Si nous disons que la démocratie est le moins mauvais des systèmes, c'est parce que nous préférons la dictature d'une majorité à celle d'une minorité. Un État véritablement démocratique ne représente pas seulement une majorité mais aussi ce qu'il y a de commun à l'ensemble des citoyens : désir de justice, de sécurité, de coordination, etc.
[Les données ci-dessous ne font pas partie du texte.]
theorem cnt1_get? (M S : List Int) : ∀ (L : List Int) (d : PySem.Dict Int Int) (g : Int → Int),
    (∀ v, d.get? v = if v ∈ S then some (g v) else none) →
    ∀ v, (L.foldl (fun d i =>
        match d.get? (PySem.List.pyGetD M i 0) with
        | none => d
        | some c => d.insert (PySem.List.pyGetD M i 0) (c + 1)) d).get? v =
      if v ∈ S then some (g v + (L.countP (fun j => PySem.List.pyGetD M j 0 == v) : Int)) else none := by
  intro L
  induction L with
  | nil => intro d g hd v; simp [hd v]
  | cons i L ih =>
    intro d g hd v
    rw [List.foldl_cons]
    by_cases hw : PySem.List.pyGetD M i 0 ∈ S
    · have hstep : (match d.get? (PySem.List.pyGetD M i 0) with
          | none => d
          | some c => d.insert (PySem.List.pyGetD M i 0) (c + 1)) =
          d.insert (PySem.List.pyGetD M i 0) (g (PySem.List.pyGetD M i 0) + 1) := by
        rw [hd]; simp [hw]
      rw [hstep, ih _ (fun u => if u = PySem.List.pyGetD M i 0 then g u + 1 else g u) ?_ v]
      · by_cases hvS : v ∈ S
        · by_cases hvw : v = PySem.List.pyGetD M i 0
          · subst hvw
            simp [hvS]
            ring
          · simp only [if_pos hvS, if_neg hvw, Option.some.injEq, List.countP_cons]
            have hxv : (PySem.List.pyGetD M i 0 == v) = false := by simp [Ne.symm hvw]
            rw [hxv]
            push_cast
            ring
        · simp [hvS]
      · intro u
        rw [PySem.Dict.get?_insert]
        by_cases hu : u = PySem.List.pyGetD M i 0 <;> simp [hu, hw, hd u]
    · have hstep : (match d.get? (PySem.List.pyGetD M i 0) with
          | none => d
          | some c => d.insert (PySem.List.pyGetD M i 0) (c + 1)) = d := by
        rw [hd]; simp [hw]
      rw [hstep, ih _ g hd v]
      by_cases hvS : v ∈ S
      · simp only [if_pos hvS, Option.some.injEq, List.countP_cons]
        have hxv : (PySem.List.pyGetD M i 0 == v) = false := by
          simp; rintro rfl; exact hw hvS
        rw [hxv]
        push_cast
        ring
      · simp [hvS]

theorem pa_loop_nil (M : List Int) : pa_loop M [] = [] := by
  rw [pa_loop]; rfl

theorem pa_loop_single (M : List Int) (a : Int) : pa_loop M [a] = [a] := by
  rw [pa_loop]; rfl
-- pv_equiv track=rewrite | github.com/SheldonWong/algo | python/recursive/test111.py | arrayPrint
-- ===== SOURCE A (Python) =====
-- def arrayPrint(arr, n):
--     # write code here
--     res = []
--     row = [[0,n-1-i] for i in range(n)]
--     col = [[i,0] for i in range(n)]
--
--     for e in row:
--         while(e[0] < n and e[1] < n):
--             res.append(arr[e[0]][e[1]])
--             e[0] = e[0] + 1
--             e[1] = e[1] + 1
--     for e in col:
--         if e[0] == 0 and e[1] == 0:
--             continue
--         while(e[0] < n and e[1] < n):
--             res.append(arr[e[0]][e[1]])
--             e[0] = e[0] + 1
--             e[1] = e[1] + 1
--     return res
-- ===== SOURCE B (Python) =====
-- def arrayPrint(arr, n):
--     buckets = {}
--     for i in range(n):
--         for j in range(n):
--             buckets.setdefault(j - i, []).append(arr[i][j])
--     res = []
--     for k in range(n - 1, -n, -1):
--         res += buckets.get(k, [])
--     return res
-- ===== Notes on version B (the rewrite author's own statement) =====
-- stated objective: simpler
-- what changed: Replaced A's two phases of mutable coordinate pairs walked diagonal-by-diagonal with a single row-major scan that groups each element into a dict bucket keyed by j-i, then emits buckets for k from n-1 down to -(n-1).
import Mathlib
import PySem

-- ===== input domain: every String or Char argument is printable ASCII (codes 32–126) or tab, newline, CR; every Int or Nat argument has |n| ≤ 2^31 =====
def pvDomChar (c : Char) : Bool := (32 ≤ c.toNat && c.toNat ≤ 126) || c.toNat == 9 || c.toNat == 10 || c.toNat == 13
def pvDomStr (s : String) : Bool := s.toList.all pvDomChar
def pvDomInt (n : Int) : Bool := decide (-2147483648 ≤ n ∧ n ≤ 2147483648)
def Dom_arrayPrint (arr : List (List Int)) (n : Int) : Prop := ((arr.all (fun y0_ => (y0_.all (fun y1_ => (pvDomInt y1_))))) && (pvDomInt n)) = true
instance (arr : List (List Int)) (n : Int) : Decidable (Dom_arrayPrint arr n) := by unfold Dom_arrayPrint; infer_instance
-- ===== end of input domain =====

-- B replaces A's two phases of mutated coordinate pairs with one row-major scan into
-- dict buckets keyed by j - i, emitted for k from n-1 down to -(n-1) (objective: simpler).

-- arr[i][j]; exact under Pre_ (indices in range there)
def pvVal (arr : List (List Int)) (i j : Int) : Int :=
  PySem.List.pyGetD (PySem.List.pyGetD arr i []) j 0

-- ===== PORT A =====
-- the while loop: walks down-right from (i, j) appending to res
def walkA (arr : List (List Int)) (n i j : Int) (res : List Int) : List Int :=
  if _h : i < n ∧ j < n then
    walkA arr n (i + 1) (j + 1) (res ++ [pvVal arr i j])
  else res
termination_by (n - i).toNat
decreasing_by omega

def arrayPrint (arr : List (List Int)) (n : Int) : List Int :=
  let row := (PySem.List.pyRange 0 n 1).map (fun i => ((0 : Int), n - 1 - i))
  let col := (PySem.List.pyRange 0 n 1).map (fun i => (i, (0 : Int)))
  let res := row.foldl (fun res e => walkA arr n e.1 e.2 res) ([] : List Int)
  col.foldl (fun res e => if e.1 == 0 && e.2 == 0 then res else walkA arr n e.1 e.2 res) res

-- ===== PORT B =====
def arrayPrint_alt (arr : List (List Int)) (n : Int) : List Int :=
  let buckets := (PySem.List.pyRange 0 n 1).foldl
    (fun d i => (PySem.List.pyRange 0 n 1).foldl
      (fun d j => d.modify (j - i) ([] : List Int) (fun l => l ++ [pvVal arr i j])) d)
    PySem.Dict.empty
  (PySem.List.pyRange (n - 1) (-n) (-1)).foldl (fun res k => res ++ buckets.getD k []) ([] : List Int)

-- ===== PRECONDITION & SPEC =====
-- Pre_ excludes exactly the inputs on which the Pythons raise IndexError: n > 0 while arr
-- has fewer than n rows or one of the first n rows has fewer than n entries.
def Pre_arrayPrint (arr : List (List Int)) (n : Int) : Prop :=
  0 < n → (n ≤ (arr.length : Int) ∧ ∀ r ∈ arr.take n.toNat, n ≤ (r.length : Int))
instance (arr : List (List Int)) (n : Int) : Decidable (Pre_arrayPrint arr n) := by
  unfold Pre_arrayPrint; infer_instance

def pvWitness_arrayPrint : List (List Int) × Int := ([[1, 2], [3, 4]], 2)

def Spec_arrayPrint (arr : List (List Int)) (n : Int) (out : List Int) : Prop := out = arrayPrint_alt arr n
instance (arr : List (List Int)) (n : Int) (out : List Int) : Decidable (Spec_arrayPrint arr n out) := by unfold Spec_arrayPrint; infer_instance

-- ===== CLAIM (what is proved, stated in full; the proofs are below) =====
def Claim_equal_arrayPrint : Prop := ∀ (arr : List (List Int)) (n : Int), Dom_arrayPrint arr n → Pre_arrayPrint arr n → Spec_arrayPrint arr n (arrayPrint arr n)

-- ===== LEMMAS AND PROOFS =====

-- one diagonal (key k = j - i), in increasing-i order
def pvDiag (arr : List (List Int)) (n k : Int) : List Int :=
  (PySem.List.pyRange 0 n 1).flatMap
    (fun i => if 0 ≤ i + k ∧ i + k < n then [pvVal arr i (i + k)] else [])

lemma pv_walkA_stop (arr : List (List Int)) (n i j : Int) (res : List Int)
    (hc : ¬ (i < n ∧ j < n)) : walkA arr n i j res = res := by
  rw [walkA, dif_neg hc]

lemma pv_walkA_step (arr : List (List Int)) (n i j : Int) (res : List Int)
    (hc : i < n ∧ j < n) :
    walkA arr n i j res = walkA arr n (i + 1) (j + 1) (res ++ [pvVal arr i j]) := by
  rw [walkA, dif_pos hc]

lemma pv_walk_acc (arr : List (List Int)) (n : Int) :
    ∀ (t : Nat) (i j : Int) (res : List Int), (n - i).toNat ≤ t →
      walkA arr n i j res = res ++ walkA arr n i j [] := by
  intro t
  induction t with
  | zero =>
    intro i j res h
    rw [pv_walkA_stop arr n i j res (by omega), pv_walkA_stop arr n i j [] (by omega)]
    simp
  | succ t ih =>
    intro i j res h
    by_cases hc : i < n ∧ j < n
    · rw [pv_walkA_step arr n i j res hc, pv_walkA_step arr n i j [] hc]
      rw [ih (i + 1) (j + 1) (res ++ [pvVal arr i j]) (by omega),
          ih (i + 1) (j + 1) ([] ++ [pvVal arr i j]) (by omega)]
      simp
    · rw [pv_walkA_stop arr n i j res hc, pv_walkA_stop arr n i j [] hc]; simp

lemma pv_walk_map (arr : List (List Int)) (n : Int) :
    ∀ (t : Nat) (i j : Int), (n - max i j).toNat = t →
      walkA arr n i j []
        = (List.range t).map (fun s : Nat => pvVal arr (i + (s : Int)) (j + (s : Int))) := by
  intro t
  induction t with
  | zero =>
    intro i j h
    rw [pv_walkA_stop arr n i j [] (by omega)]; simp
  | succ t ih =>
    intro i j h
    rw [pv_walkA_step arr n i j [] (by constructor <;> omega)]
    rw [List.nil_append]
    rw [pv_walk_acc arr n ((n - (i + 1)).toNat) (i + 1) (j + 1) _ le_rfl]
    rw [ih (i + 1) (j + 1) (by omega)]
    rw [List.range_succ_eq_map, List.map_cons, List.map_map, List.singleton_append]
    have hh : pvVal arr (i + ((0 : Nat) : Int)) (j + ((0 : Nat) : Int)) = pvVal arr i j := by
      norm_num
    rw [hh]
    congr 1
    apply List.map_congr_left
    intro s _
    simp only [Function.comp]
    congr 1 <;> push_cast <;> ring

lemma pv_bucket_fold (arr : List (List Int)) (n : Int) (l : List Int) :
    ∀ (d : PySem.Dict Int (List Int)),
      l.foldl (fun d i => (PySem.List.pyRange 0 n 1).foldl
          (fun d j => d.modify (j - i) ([] : List Int) (fun l => l ++ [pvVal arr i j])) d) d
        = (l.flatMap (fun i => (PySem.List.pyRange 0 n 1).map
              (fun j => ((j - i : Int), pvVal arr i j)))).foldl
            (fun d p => d.modify p.1 ([] : List Int) (fun l => l ++ [p.2])) d := by
  induction l with
  | nil => intro d; simp
  | cons a l ih =>
    intro d
    simp only [List.foldl_cons, List.flatMap_cons, List.foldl_append, List.foldl_map]
    exact ih _

lemma pv_flatMap_singleton {α β : Type} (l : List α) (f : α → β) :
    l.flatMap (fun x => [f x]) = l.map f := by
  induction l with
  | nil => simp
  | cons a l ih => simp [ih]

lemma pv_flatMap_congr {α β : Type} (l : List α) (f g : α → List β)
    (h : ∀ x ∈ l, f x = g x) : l.flatMap f = l.flatMap g := by
  induction l with
  | nil => simp
  | cons a l ih =>
    simp only [List.flatMap_cons]
    rw [h a (by simp), ih (fun x hx => h x (by simp [hx]))]

lemma pv_filter_beq_pyRange (a b m : Int) :
    (PySem.List.pyRange a b 1).filter (fun j => j == m)
      = if a ≤ m ∧ m < b then [m] else [] := by
  rw [List.filter_beq]
  by_cases h : a ≤ m ∧ m < b
  · rw [if_pos h]
    rw [List.count_eq_one_of_mem (PySem.List.nodup_pyRange_one a b)
        (PySem.List.mem_pyRange_one.mpr h)]
    simp
  · rw [if_neg h]
    rw [List.count_eq_zero.mpr (fun hm => h (PySem.List.mem_pyRange_one.mp hm))]
    simp

lemma pv_bucket_getD (arr : List (List Int)) (n k : Int) :
    ((PySem.List.pyRange 0 n 1).foldl
      (fun d i => (PySem.List.pyRange 0 n 1).foldl
        (fun d j => d.modify (j - i) ([] : List Int) (fun l => l ++ [pvVal arr i j])) d)
      PySem.Dict.empty).getD k [] = pvDiag arr n k := by
  rw [pv_bucket_fold arr n (PySem.List.pyRange 0 n 1) PySem.Dict.empty]
  rw [PySem.Dict.getD_foldl_modify_append]
  rw [PySem.Dict.getD_empty]
  rw [List.nil_append, pvDiag]
  rw [List.filter_flatMap, List.map_flatMap]
  apply pv_flatMap_congr
  intro i _
  simp only [List.filter_map, List.map_map]
  have hp : ∀ j ∈ PySem.List.pyRange 0 n 1,
      ((fun p : Int × Int => p.1 == k) ∘ fun j => (j - i, pvVal arr i j)) j
        = (fun j => j == i + k) j := by
    intro j _
    simp only [Function.comp]
    by_cases h : j - i = k
    · have h2 : j = i + k := by omega
      simp [h2]
    · have h2 : ¬ (j = i + k) := by omega
      simp [h, h2]
  rw [List.filter_congr hp, pv_filter_beq_pyRange]
  by_cases h : 0 ≤ i + k ∧ i + k < n
  · rw [if_pos h, if_pos (by omega)]
    simp
  · rw [if_neg h, if_neg (by omega)]
    simp

lemma pv_row_diag (arr : List (List Int)) (n k : Int) (h0 : 0 ≤ k) (h1 : k < n) :
    walkA arr n 0 k [] = pvDiag arr n k := by
  rw [pv_walk_map arr n (n - k).toNat 0 k (by omega)]
  rw [pvDiag, PySem.List.pyRange_one_append 0 (n - k) n (by omega) (by omega),
      List.flatMap_append]
  have h2 : (PySem.List.pyRange (n - k) n 1).flatMap
      (fun i => if 0 ≤ i + k ∧ i + k < n then [pvVal arr i (i + k)] else []) = [] := by
    rw [pv_flatMap_congr _ _ (fun _ => ([] : List Int))
      (fun i hi => by
        rw [PySem.List.mem_pyRange_one] at hi
        rw [if_neg (by omega)])]
    simp
  rw [h2, List.append_nil]
  rw [pv_flatMap_congr _ _ (fun i => [pvVal arr i (i + k)])
    (fun i hi => by
      rw [PySem.List.mem_pyRange_one] at hi
      rw [if_pos (by omega)])]
  rw [pv_flatMap_singleton]
  rw [PySem.List.pyRange_one, List.map_map]
  simp only [sub_zero]
  apply List.map_congr_left
  intro s _
  simp only [Function.comp]
  congr 1 <;> push_cast <;> ring

lemma pv_col_diag (arr : List (List Int)) (n i : Int) (h0 : 0 < i) (h1 : i < n) :
    walkA arr n i 0 [] = pvDiag arr n (-i) := by
  rw [pv_walk_map arr n (n - i).toNat i 0 (by omega)]
  rw [pvDiag, PySem.List.pyRange_one_append 0 i n (by omega) (by omega),
      List.flatMap_append]
  have h2 : (PySem.List.pyRange 0 i 1).flatMap
      (fun x => if 0 ≤ x + -i ∧ x + -i < n then [pvVal arr x (x + -i)] else []) = [] := by
    rw [pv_flatMap_congr _ _ (fun _ => ([] : List Int))
      (fun x hx => by
        rw [PySem.List.mem_pyRange_one] at hx
        rw [if_neg (by omega)])]
    simp
  rw [h2, List.nil_append]
  rw [pv_flatMap_congr _ _ (fun x => [pvVal arr x (x + -i)])
    (fun x hx => by
      rw [PySem.List.mem_pyRange_one] at hx
      rw [if_pos (by omega)])]
  rw [pv_flatMap_singleton]
  rw [PySem.List.pyRange_one, List.map_map]
  apply List.map_congr_left
  intro s _
  simp only [Function.comp]
  congr 1 <;> push_cast <;> ring

lemma pv_ks_split (n : Int) (hn : 0 < n) :
    PySem.List.pyRange (n - 1) (-n) (-1)
      = (PySem.List.pyRange 0 n 1).map (fun i => n - 1 - i)
        ++ (PySem.List.pyRange 1 n 1).map (fun i => -i) := by
  rw [PySem.List.pyRange_neg_one]
  have hsplit : ((n - 1) - (-n)).toNat = n.toNat + (n - 1).toNat := by omega
  rw [hsplit, List.range_add, List.map_append, List.map_map]
  congr 1
  · rw [PySem.List.pyRange_one, List.map_map]
    simp only [sub_zero]
    apply List.map_congr_left
    intro s _
    simp only [Function.comp]
    omega
  · rw [PySem.List.pyRange_one, List.map_map]
    apply List.map_congr_left
    intro s hs
    rw [List.mem_range] at hs
    simp only [Function.comp]
    push_cast
    omega

lemma pv_rowfold (arr : List (List Int)) (n : Int) (l : List (Int × Int)) :
    ∀ (res : List Int),
      l.foldl (fun res e => walkA arr n e.1 e.2 res) res
        = res ++ l.flatMap (fun e => walkA arr n e.1 e.2 []) := by
  induction l with
  | nil => intro res; simp
  | cons e l ih =>
    intro res
    simp only [List.foldl_cons, List.flatMap_cons]
    rw [ih, pv_walk_acc arr n ((n - e.1).toNat) e.1 e.2 res le_rfl, List.append_assoc]

lemma pv_colfold (arr : List (List Int)) (n : Int) (l : List (Int × Int)) :
    ∀ (res : List Int),
      l.foldl (fun res e => if e.1 == 0 && e.2 == 0 then res else walkA arr n e.1 e.2 res) res
        = res ++ l.flatMap (fun e => if e.1 == 0 && e.2 == 0 then [] else walkA arr n e.1 e.2 []) := by
  induction l with
  | nil => intro res; simp
  | cons e l ih =>
    intro res
    simp only [List.foldl_cons, List.flatMap_cons]
    by_cases hc : (e.1 == 0 && e.2 == 0) = true
    · rw [if_pos hc, if_pos hc, ih, List.nil_append]
    · rw [if_neg hc, if_neg hc, ih,
          pv_walk_acc arr n ((n - e.1).toNat) e.1 e.2 res le_rfl, List.append_assoc]

lemma pv_main (arr : List (List Int)) (n : Int) :
    arrayPrint arr n = arrayPrint_alt arr n := by
  by_cases hn : n ≤ 0
  · rw [arrayPrint, arrayPrint_alt]
    rw [PySem.List.pyRange_one_eq_nil hn,
        PySem.List.pyRange_neg_one_eq_nil (by omega)]
    simp
  · rw [not_le] at hn
    rw [arrayPrint, arrayPrint_alt]
    -- B side
    rw [PySem.List.foldl_append_eq_flatMap]
    rw [pv_flatMap_congr _ _ (fun k => pvDiag arr n k)
      (fun k _ => pv_bucket_getD arr n k)]
    rw [pv_ks_split n hn, List.flatMap_append, List.flatMap_map, List.flatMap_map]
    -- A side
    rw [pv_rowfold, pv_colfold, List.flatMap_map, List.flatMap_map]
    simp only [List.nil_append]
    congr 1
    · -- row chunk
      apply pv_flatMap_congr
      intro i hi
      rw [PySem.List.mem_pyRange_one] at hi
      exact pv_row_diag arr n (n - 1 - i) (by omega) (by omega)
    · -- col chunk
      rw [pv_flatMap_congr _ _
          (fun i => if i = 0 then [] else walkA arr n i 0 [])
          (fun i _ => by
            by_cases h : i = 0
            · simp [h]
            · simp [h])]
      have h01 : PySem.List.pyRange 0 1 1 = [(0 : Int)] := by
        rw [PySem.List.pyRange_one_cons (by norm_num), PySem.List.pyRange_one_eq_nil (a := 0 + 1) (b := 1) (by norm_num)]
      rw [PySem.List.pyRange_one_append 0 1 n (by omega) (by omega),
          List.flatMap_append, h01]
      have h0 : ([(0 : Int)]).flatMap
          (fun i => if i = 0 then [] else walkA arr n i 0 []) = [] := by simp
      rw [h0, List.nil_append]
      apply pv_flatMap_congr
      intro i hi
      rw [PySem.List.mem_pyRange_one] at hi
      rw [if_neg (by omega)]
      exact pv_col_diag arr n i (by omega) (by omega)

-- ===== VERDICT (by name: the statement is the Claim_ definition above) =====
theorem arrayPrint_spec : Claim_equal_arrayPrint := by
  intro arr n _ _
  unfold Spec_arrayPrint
  exact pv_main arr n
Ainsi par exemple qui est à même de garantir au mieux le droit des minorités et des individus si ce n'est la majorité composite de l'ensemble des individus et minorités ? Il ne faut pas perdre de vue que la composition de la majorité change à chaque sujet de votation, de sorte que ce n'est généralement pas la même minorité qui est mécontente du résultat d'une votation "perdue".

Réponse
à Camus

Si je vous dis "La natation ce n'est pas nager dans l'eau mais se déshabiller", la plupart d'entre-vous trouveront cette affirmation absurde (du moins je l'espère pour eux). Mais si je vous dis « La démocratie ce n’est pas la loi de la majorité mais la protection de la minorité » [Albert Camus, Carnets III, p. 260], alors un nombre non négligeable d'entre vous ne trouveront pas cela absurde, alors que cette citation est pourtant construite selon la même "logique" biaisée que la première.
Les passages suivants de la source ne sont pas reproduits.